Para a análise da constitucionalidade, os tribunais dos Estados Unidos adotam distintos padrões de revisão, com destaque para o strict scrutiny e o rational basis review, cuja aplicação depende da natureza do direito envolvido e da intensidade da ingerência estatal. O strict scrutiny é o padrão de revisão mais rigoroso, utilizado quando há uma potencial violação de direitos fundamentais, tais como a liberdade de expressão, o direito à igualdade e outros direitos reconhecidos como essenciais para a dignidade humana e a autonomia individual. Para que uma lei ultrapasse o strict scrutiny, o Estado deve demonstrar que a medida em questão é necessária para alcançar um interesse governamental imperioso e que não existe meio menos restritivo disponível para atingir o mesmo fim. Esse teste é tipicamente aplicado em casos que envolvem discriminação racial, orientação sexual ou a limitação de liberdades fundamentais.

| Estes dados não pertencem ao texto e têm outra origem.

-- pv_equiv track=rewrite | github.com/pikk7/AOC2024 | day2/main.py | different_version_of_array
-- ===== SOURCE A (Python) =====
-- def different_version_of_array(my_list):
--     return_list=[]
--
--     i=0
--     while(i<len(my_list)):
--         tmp= my_list[0:i]+my_list[i+1:len(my_list)]
--
--         return_list.append(tmp)
--         i=i+1
--
--     return return_list
-- ===== SOURCE B (Python) =====
-- def different_version_of_array(my_list):
--     return [[x for j, x in enumerate(my_list) if j != i]
--             for i in range(len(my_list))]
-- ===== Notes on version B (the rewrite author's own statement) =====
-- stated objective: idiomatic
-- what changed: each row is built by one enumerate-and-filter scan that skips index i, instead of concatenating two slices my_list[0:i]+my_list[i+1:]
import Mathlib
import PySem

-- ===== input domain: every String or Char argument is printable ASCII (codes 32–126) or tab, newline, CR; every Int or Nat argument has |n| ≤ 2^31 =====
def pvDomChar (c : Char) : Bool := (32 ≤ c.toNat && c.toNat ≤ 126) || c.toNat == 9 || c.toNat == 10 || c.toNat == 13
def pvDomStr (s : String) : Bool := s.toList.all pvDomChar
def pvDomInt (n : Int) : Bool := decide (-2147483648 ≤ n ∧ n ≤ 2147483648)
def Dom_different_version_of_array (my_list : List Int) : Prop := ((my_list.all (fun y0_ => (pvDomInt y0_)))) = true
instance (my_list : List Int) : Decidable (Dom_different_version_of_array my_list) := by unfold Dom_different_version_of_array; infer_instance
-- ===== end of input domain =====

-- B builds each row by one enumerate-and-filter scan skipping index i, instead of A's
-- concatenation of the two slices my_list[0:i] + my_list[i+1:len] (idiomatic; same cost).

-- ===== PORT A =====
-- the while loop: counter i, accumulator return_list; fuel = length+1 is enough since i starts at 0 and increases by 1
def dvaLoop (xs : List Int) (ret : List (List Int)) (i : Int) : Nat → List (List Int)
  | 0 => ret
  | fuel + 1 =>
    if i < (xs.length : Int) then
      dvaLoop xs
        (ret ++ [PySem.List.slice xs (some 0) (some i) ++ PySem.List.slice xs (some (i + 1)) (some (xs.length : Int))])
        (i + 1) fuel
    else ret

def different_version_of_array (my_list : List Int) : List (List Int) :=
  dvaLoop my_list [] 0 (my_list.length + 1)

-- ===== PORT B =====
def different_version_of_array_alt (my_list : List Int) : List (List Int) :=
  (PySem.List.pyRange 0 (my_list.length : Int) 1).map (fun i =>
    ((PySem.List.enumerate my_list 0).filter (fun p => p.1 ≠ i)).map (·.2))

-- ===== PRECONDITION & SPEC =====
def Spec_different_version_of_array (my_list : List Int) (out : List (List Int)) : Prop := out = different_version_of_array_alt my_list
instance (my_list : List Int) (out : List (List Int)) : Decidable (Spec_different_version_of_array my_list out) := by unfold Spec_different_version_of_array; infer_instance

-- ===== CLAIM (what is proved, stated in full; the proofs are below) =====
def Claim_equal_different_version_of_array : Prop := ∀ (my_list : List Int), Dom_different_version_of_array my_list → Spec_different_version_of_array my_list (different_version_of_array my_list)

-- ===== LEMMAS AND PROOFS =====

-- A's row at index i (0 ≤ i < len) is take ++ drop
lemma dva_rowA (xs : List Int) (i : Int) (h0 : 0 ≤ i) :
    PySem.List.slice xs (some 0) (some i) ++ PySem.List.slice xs (some (i + 1)) (some (xs.length : Int))
      = xs.take i.toNat ++ xs.drop (i.toNat + 1) := by
  rw [PySem.List.slice_toNat xs (by omega) h0, PySem.List.slice_toNat xs (by omega) (by positivity)]
  have h2 : (i + 1).toNat = i.toNat + 1 := by omega
  simp only [Int.toNat_zero, List.drop_zero, Nat.sub_zero, Int.toNat_natCast, h2]
  congr 1
  exact List.take_of_length_le (by simp)

-- all indices in enumerate xs s are ≥ s, so filtering out i < s keeps everything
lemma dva_enumFilter_lt (xs : List Int) : ∀ (s i : Int), i < s →
    ((PySem.List.enumerate xs s).filter (fun p => p.1 ≠ i)).map (·.2) = xs := by
  induction xs with
  | nil => intro s i h; simp [PySem.List.enumerate_nil]
  | cons x xs ih =>
    intro s i h
    rw [PySem.List.enumerate_cons]
    simp only [List.filter_cons]
    rw [if_pos (by simp; omega)]
    simp only [List.map_cons, ih (s + 1) i (by omega)]

-- filtering index i (s ≤ i) out of enumerate xs s = take ++ drop
lemma dva_enumFilter (xs : List Int) : ∀ (s i : Int), s ≤ i →
    ((PySem.List.enumerate xs s).filter (fun p => p.1 ≠ i)).map (·.2)
      = xs.take (i - s).toNat ++ xs.drop ((i - s).toNat + 1) := by
  induction xs with
  | nil => intro s i h; simp [PySem.List.enumerate_nil]
  | cons x xs ih =>
    intro s i h
    rw [PySem.List.enumerate_cons]
    simp only [List.filter_cons]
    by_cases hsi : s = i
    · rw [if_neg (by simp [hsi])]
      subst hsi
      rw [dva_enumFilter_lt xs (s + 1) s (by omega)]
      simp
    · rw [if_pos (by simp; omega)]
      simp only [List.map_cons, ih (s + 1) i (by omega)]
      have h1 : (i - s).toNat = (i - (s + 1)).toNat + 1 := by omega
      rw [h1]
      simp [List.take_succ_cons, List.drop_succ_cons]

-- loop characterisation: with enough fuel, dvaLoop appends one row per remaining index
lemma dvaLoop_eq (xs : List Int) : ∀ (fuel : Nat) (i : Int) (ret : List (List Int)),
    (xs.length : Int) ≤ i + fuel →
    dvaLoop xs ret i fuel = ret ++ (PySem.List.pyRange i (xs.length : Int) 1).map (fun j =>
      PySem.List.slice xs (some 0) (some j) ++ PySem.List.slice xs (some (j + 1)) (some (xs.length : Int))) := by
  intro fuel
  induction fuel with
  | zero =>
    intro i ret h
    rw [dvaLoop, PySem.List.pyRange_one_eq_nil (by push_cast at h ⊢; omega)]
    simp
  | succ fuel ih =>
    intro i ret h
    rw [dvaLoop]
    by_cases hi : i < (xs.length : Int)
    · rw [if_pos hi, ih (i + 1) _ (by push_cast at h ⊢; omega),
        PySem.List.pyRange_one_cons hi]
      simp
    · rw [if_neg hi, PySem.List.pyRange_one_eq_nil (by omega)]
      simp

-- ===== VERDICT (by name: the statement is the Claim_ definition above) =====
theorem different_version_of_array_spec : Claim_equal_different_version_of_array := by
  intro xs _
  show _ = _
  rw [different_version_of_array, dvaLoop_eq xs _ 0 [] (by push_cast; omega)]
  rw [different_version_of_array_alt, List.nil_append]
  apply List.map_congr_left
  intro i hi
  rw [PySem.List.mem_pyRange_one] at hi
  rw [dva_rowA xs i hi.1, dva_enumFilter xs 0 i hi.1]
  simp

Por sua vez, o rational basis review é padrão mais flexível e menos austero, utilizado quando a lei não afeta direitos fundamentais ou quando a alegação de discriminação recai sobre categorias que não violam direitos fundamentais. Sob esse padrão, uma lei será considerada constitucional se o governo demonstrar que ela é racionalmente relacionada a um interesse legítimo. A avaliação do rational basis oferece uma ampla margem de discricionariedade ao legislador, sendo frequentemente aplicado em matérias econômicas, sociais e administrativas, onde o Estado tem maior liberdade e competência para legislar. Exemplos típicos incluem a regulação de mercados, a política fiscal e outras questões que envolvem o exercício do poder público em áreas menos sensíveis aos direitos individuais.
No caso Free Speech Coalition, Inc. v. Paxton (2022), foi ajuizada ação perante a 1ª instância da Justiça Federal para suspender a lei argumentando que ela viola a liberdade de expressão de adultos ao exigir a identificação dos usuários para o acesso a sites de conteúdo protegido pela 1ª emenda, restringindo e dificultando o acesso também ao público adulto. A FSC ( Free speech Coalition) também alega que há muitas outras formas menos invasivas de proteção ao direito de privacidade, que evitariam o acesso de crianças a esse tipo de conteúdo, como filtros e, também, que essa tarefa cabe aos pais e às famílias das crianças e não ao governo.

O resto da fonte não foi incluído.